A la hora de marcar la diferencia, el ganador del Vendimia de Novela no duda: “Uno, como lector, se da cuenta de la técnica que usa un autor, el ritmo de la narración, el estilo, salen a la luz cuando se está frente a un escritor amateur o no”.

- El hecho de trabajar en periodismo gráfico, ¿ayuda a la hora de escribir ficción?

- En el tiempo que me llevó escribir la novela, unos siete años, siempre traté de despegarme del trabajo periodístico diario, lo que es todo un tema. A veces lo hacía con éxito y a veces no. Cuando me tomaba vacaciones del trabajo durante un mes, me levantaba a las seis de la mañana y trabajaba a full con la novela. Eso me daba impulso para estar por varios meses como una especie de Mr. Hyde y Dr. Jeyll. El periodismo al principio te ayuda con la literatura, pero después no. El trabajo periodístico son notas, distintas notas, pero una nota al fin.
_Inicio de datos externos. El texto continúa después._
-- pv_equiv track=rewrite | github.com/joshanashakya/dissertation | workspace/dataset/java-python/GeeksForGeeks/5066/A/2.py | canBeBalanced
-- ===== SOURCE A (Python) =====
-- def canBeBalanced(s, n):
--
--     # Count to check the difference between
--     # the frequencies of '(' and ')' and
--     # count_1 is to find the minimum value
--     # of freq('(') - freq(')')
--     count = 0
--     count_1 = 0
--
--     # Traverse the given string
--     for i in range(n):
--
--         # Increase the count
--         if (s[i] == '('):
--             count += 1
--
--         # Decrease the count
--         else:
--             count -= 1
--
--         # Find the minimum value
--         # of freq('(') - freq(')')
--         count_1 = min(count_1, count)
--
--     # If the minimum difference is greater
--     # than or equal to -1 and the overall
--     # difference is zero
--     if (count_1 >= -1 and count == 0):
--         return True
--
--     return False
-- ===== SOURCE B (Python) =====
-- def canBeBalanced(s, n):
--     # Greedy stack matching with early exit: each ')' cancels an open '(' if
--     # one is available; a single unmatched ')' is tolerated (it can be swapped),
--     # a second one ends the scan immediately with False. At the end the string
--     # is balanceable iff the leftover opens exactly pay for the tolerated ')'.
--     open_ = 0
--     seen_unmatched = False
--     for i in range(n):
--         if s[i] == '(':
--             open_ += 1
--         elif open_ > 0:
--             open_ -= 1
--         elif seen_unmatched:
--             return False
--         else:
--             seen_unmatched = True
--     return open_ == (1 if seen_unmatched else 0)
-- ===== Notes on version B (the rewrite author's own statement) =====
-- stated objective: alternative
-- what changed: B replaces A's prefix-balance scan with running minimum by greedy stack matching: ')' cancels an open '(', one unmatched ')' is tolerated as the swap target, a second unmatched ')' returns False early, and the final test is open == unmatched instead of min>=-1 and sum==0.
import Mathlib
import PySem

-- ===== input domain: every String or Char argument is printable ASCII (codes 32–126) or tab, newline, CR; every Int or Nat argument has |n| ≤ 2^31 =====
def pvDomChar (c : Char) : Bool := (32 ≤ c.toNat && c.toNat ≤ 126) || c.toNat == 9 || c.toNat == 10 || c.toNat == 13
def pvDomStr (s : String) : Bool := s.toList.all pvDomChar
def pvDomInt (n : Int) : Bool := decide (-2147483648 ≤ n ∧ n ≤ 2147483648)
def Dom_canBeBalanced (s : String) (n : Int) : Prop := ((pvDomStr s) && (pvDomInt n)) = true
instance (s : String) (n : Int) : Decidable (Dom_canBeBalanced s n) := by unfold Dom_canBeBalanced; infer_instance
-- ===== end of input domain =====

-- B replaces A's prefix-balance + running-minimum scan by greedy stack matching with
-- early exit (one unmatched ')' tolerated; a second returns False immediately): an
-- alternative algorithm of the same O(n) cost.


-- ===== PORT A =====
-- A's loop body: running count and running minimum count_1
def aStep (s : String) (p : Int × Int) (i : Int) : Int × Int :=
  let count := if PySem.Str.pyGet? s i = some '(' then p.1 + 1 else p.1 - 1
  (count, min p.2 count)

-- literal port of A: one loop over range(n), then the final test on (count, count_1)
def canBeBalanced (s : String) (n : Int) : Bool :=
  let st := (PySem.List.pyRange 0 n 1).foldl (aStep s) (0, 0)
  decide (st.2 ≥ -1 ∧ st.1 = 0)

-- ===== PORT B =====
-- literal port of Source B's loop with its early return, as structural recursion over the
-- remaining indices: state = (open_, seen_unmatched)
def bGo (s : String) : List Int → Int → Bool → Bool
  | [], op, seen => decide (op = (if seen then (1 : Int) else 0))
  | i :: t, op, seen =>
    if PySem.Str.pyGet? s i = some '(' then bGo s t (op + 1) seen
    else if op > 0 then bGo s t (op - 1) seen
    else if seen then false
    else bGo s t op true

def canBeBalanced_alt (s : String) (n : Int) : Bool :=
  bGo s (PySem.List.pyRange 0 n 1) 0 false

-- ===== PRECONDITION & SPEC =====
-- Pre_ excludes exactly the inputs where Python A raises IndexError: n beyond the string length.
def Pre_canBeBalanced (s : String) (n : Int) : Prop := n ≤ (s.toList.length : Int)
instance (s : String) (n : Int) : Decidable (Pre_canBeBalanced s n) := by unfold Pre_canBeBalanced; infer_instance
def pvWitness_canBeBalanced : String × Int := ("(())", 4)
def Spec_canBeBalanced (s : String) (n : Int) (out : Bool) : Prop := out = canBeBalanced_alt s n
instance (s : String) (n : Int) (out : Bool) : Decidable (Spec_canBeBalanced s n out) := by unfold Spec_canBeBalanced; infer_instance

-- ===== CLAIM (what is proved, stated in full; the proofs are below) =====
def Claim_equal_canBeBalanced : Prop := ∀ (s : String) (n : Int), Dom_canBeBalanced s n → Pre_canBeBalanced s n → Spec_canBeBalanced s n (canBeBalanced s n)

-- ===== LEMMAS AND PROOFS =====

-- A's running minimum never increases along the fold
theorem aFold_snd_le (s : String) (L : List Int) : ∀ (c m : Int),
    (L.foldl (aStep s) (c, m)).2 ≤ m := by
  induction L with
  | nil => intro c m; simp
  | cons i t ih =>
    intro c m
    simp only [List.foldl_cons, aStep]
    exact le_trans (ih _ _) (min_le_left _ _)

-- the key invariant: B's greedy state (open_, seen) determines A's state as
-- (open_ - u, -u) with u = 1 if seen else 0, and both reach the same verdict
theorem bGo_eq_fold (s : String) (L : List Int) : ∀ (op : Int) (seen : Bool), 0 ≤ op →
    bGo s L op seen =
      (let u : Int := if seen then 1 else 0
       let r := L.foldl (aStep s) (op - u, -u)
       decide (r.2 ≥ -1 ∧ r.1 = 0)) := by
  induction L with
  | nil =>
    intro op seen hop
    cases seen <;> simp [bGo, decide_eq_decide] <;> omega
  | cons i t ih =>
    intro op seen hop
    simp only [bGo, List.foldl_cons, aStep]
    set u : Int := if seen then 1 else 0 with hu
    have hu01 : u = 0 ∨ u = 1 := by cases seen <;> simp [hu]
    by_cases hc : PySem.Str.pyGet? s i = some '('
    · simp only [hc, if_true]
      have hmin : min (-u) (op - u + 1) = -u := by
        rcases hu01 with h | h <;> rw [h] <;> exact min_eq_left (by omega)
      rw [hmin, ih (op + 1) seen (by omega)]
      have : op - u + 1 = op + 1 - u := by ring
      rw [this]
    · simp only [if_neg hc]
      by_cases hop' : op > 0
      · rw [if_pos hop']
        have hmin : min (-u) (op - u - 1) = -u := by
          rcases hu01 with h | h <;> rw [h] <;> exact min_eq_left (by omega)
        rw [hmin, ih (op - 1) seen (by omega)]
        have : op - u - 1 = op - 1 - u := by ring
        rw [this]
      · have hop0 : op = 0 := by omega
        simp only [if_neg hop']
        cases seen with
        | false =>
          simp only [if_neg Bool.false_ne_true]
          have hu0 : u = 0 := by simp [hu]
          rw [ih op true hop]
          subst hop0
          norm_num [hu0]
        | true =>
          have hu1 : u = 1 := by simp [hu]
          subst hop0
          rw [hu1]
          have hmin : min (-(1 : Int)) (0 - 1 - 1) = -2 := by decide
          rw [hmin]
          simp only [if_true]
          have hle := aFold_snd_le s t (0 - 1 - 1) (-2)
          rw [eq_comm, decide_eq_false_iff_not]
          intro hcon
          omega

-- ===== VERDICT (by name: the statement is the Claim_ definition above) =====
theorem canBeBalanced_spec : Claim_equal_canBeBalanced := by
  intro s n _ _
  unfold Spec_canBeBalanced canBeBalanced canBeBalanced_alt
  rw [bGo_eq_fold s _ 0 false le_rfl]
  norm_num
En el fondo siempre es lo mismo. 

 

Entre líneas

1. Oscar Guillén (Mendoza, 1964) estudió Letras en la Universidad Nacional de Cuyo. Vivió en Buenos Aires y en España donde vendió matafuegos y alfombras.  
 
2. Actualmente trabaja como periodista en diario Los Andes.  
 
3. Publicó “Las formas de la telenovela”, libro de cuentos que recibió mención del Fondo Nacional de las Artes en 2000.